• _TO DO_
Below is some data. Retype exactly the lines starting at the one with "candidates = []" and ending at the one with "-- ===== SOURCE B".

Saved entries
============
-- pv_equiv track=rewrite | github.com/hawkjo/bcwithqc | bcwithqc/bc_parser.py | _candidate_boundary_shifts
-- ===== SOURCE A (Python) =====
-- import itertools
--
-- def _candidate_boundary_shifts(blocks, raw_bounds, seq_len):
--     """
--     Generate nearby boundary candidates for barcode rescue.
--
--     The initial aligner can place block boundaries one base too early/late when an
--     indel occurs in a wildcard block.  We therefore try small shifts around each
--     inferred boundary, using the maxerrors of the adjacent blocks to limit the
--     search space.  The unshifted boundaries are yielded first.
--     """
--     raw_bounds = [int(b) for b in raw_bounds]
--
--     if not raw_bounds:
--         return
--
--     # Always try the original segmentation first.
--     seen = {tuple(raw_bounds)}
--     yield raw_bounds
--
--     windows = []
--     for i in range(len(raw_bounds)):
--         left_err = blocks[i].get("maxerrors", 0) if i < len(blocks) else 0
--         right_err = blocks[i + 1].get("maxerrors", 0) if i + 1 < len(blocks) else 0
--         # One-base shifts catch the common case even for random/UMI blocks where
--         # maxerrors can be 0.  The cap prevents combinatorial explosions for more
--         # complex barcode structures.
--         window = max(1, left_err, right_err)
--         window = min(window, 2)
--         windows.append(range(-window, window + 1))
--
--     candidates = []
--     for shifts in itertools.product(*windows):
--         if all(shift == 0 for shift in shifts):
--             continue
--
--         bounds = [bound + shift for bound, shift in zip(raw_bounds, shifts)]
--         bounds_tup = tuple(bounds)
--         if bounds_tup in seen:
--             continue
--         seen.add(bounds_tup)
--
--         if bounds[0] < 0 or bounds[-1] > seq_len:
--             continue
--         if any(left > right for left, right in zip(bounds, bounds[1:])):
--             continue
--
--         # Prefer minimal rescue shifts, then deterministic left-to-right order.
--         candidates.append((sum(abs(s) for s in shifts), shifts, bounds))
--
--     for _, _, bounds in sorted(candidates):
--         yield bounds
-- ===== SOURCE B (Python) =====
-- def _candidate_boundary_shifts(blocks, raw_bounds, seq_len):
--     """Same candidates as A, but built by a pruned depth-first search over the
--     shift tree (one boundary at a time) instead of filtering the full
--     Cartesian product of shift windows."""
--     raw_bounds = [int(b) for b in raw_bounds]
--     if not raw_bounds:
--         return
--     yield raw_bounds
--
--     def window(i):
--         left_err = blocks[i].get("maxerrors", 0) if i < len(blocks) else 0
--         right_err = blocks[i + 1].get("maxerrors", 0) if i + 1 < len(blocks) else 0
--         w = min(max(1, left_err, right_err), 2)
--         return range(-w, w + 1)
--
--     pairs = [(b, window(i)) for i, b in enumerate(raw_bounds)]
--     out = []
--
--     def extend(rem, prev, shifts, bounds):
--         if not rem:
--             if any(s != 0 for s in shifts):
--                 out.append((sum(abs(s) for s in shifts), shifts, bounds))
--             return
--         (raw, win), rest = rem[0], rem[1:]
--         for s in win:
--             b = raw + s
--             if prev is None:
--                 if b < 0:
--                     continue  # first boundary negative: prune subtree
--             elif prev > b:
--                 continue      # monotonicity broken: prune subtree
--             if not rest and b > seq_len:
--                 continue      # last boundary past the sequence end
--             extend(rest, b, shifts + (s,), bounds + [b])
--
--     extend(pairs, None, (), [])
--     for _, _, bounds in sorted(out):
--         yield bounds
-- ===== Notes on version B (the rewrite author's own statement) =====
-- stated objective: alternative
-- what changed: B replaces A's materialisation of the full Cartesian product of per-boundary shift windows followed by per-candidate filtering and a seen-set with a recursive depth-first search that extends one boundary at a time and prunes whole subtrees as soon as the first boundary is negative, monotonicity breaks, or the last boundary exceeds seq_len, collecting only valid full-length candidates before the same (total-shift, shifts) sort.
import Mathlib
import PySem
============
• _EXERCISE RESULT_
--     candidates = []
--     for shifts in itertools.product(*windows):
--         if all(shift == 0 for shift in shifts):
--             continue
--
--         bounds = [bound + shift for bound, shift in zip(raw_bounds, shifts)]
--         bounds_tup = tuple(bounds)
--         if bounds_tup in seen:
--             continue
--         seen.add(bounds_tup)
--
--         if bounds[0] < 0 or bounds[-1] > seq_len:
--             continue
--         if any(left > right for left, right in zip(bounds, bounds[1:])):
--             continue
--
--         # Prefer minimal rescue shifts, then deterministic left-to-right order.
--         candidates.append((sum(abs(s) for s in shifts), shifts, bounds))
--
--     for _, _, bounds in sorted(candidates):
--         yield bounds
-- ===== SOURCE B (Python) =====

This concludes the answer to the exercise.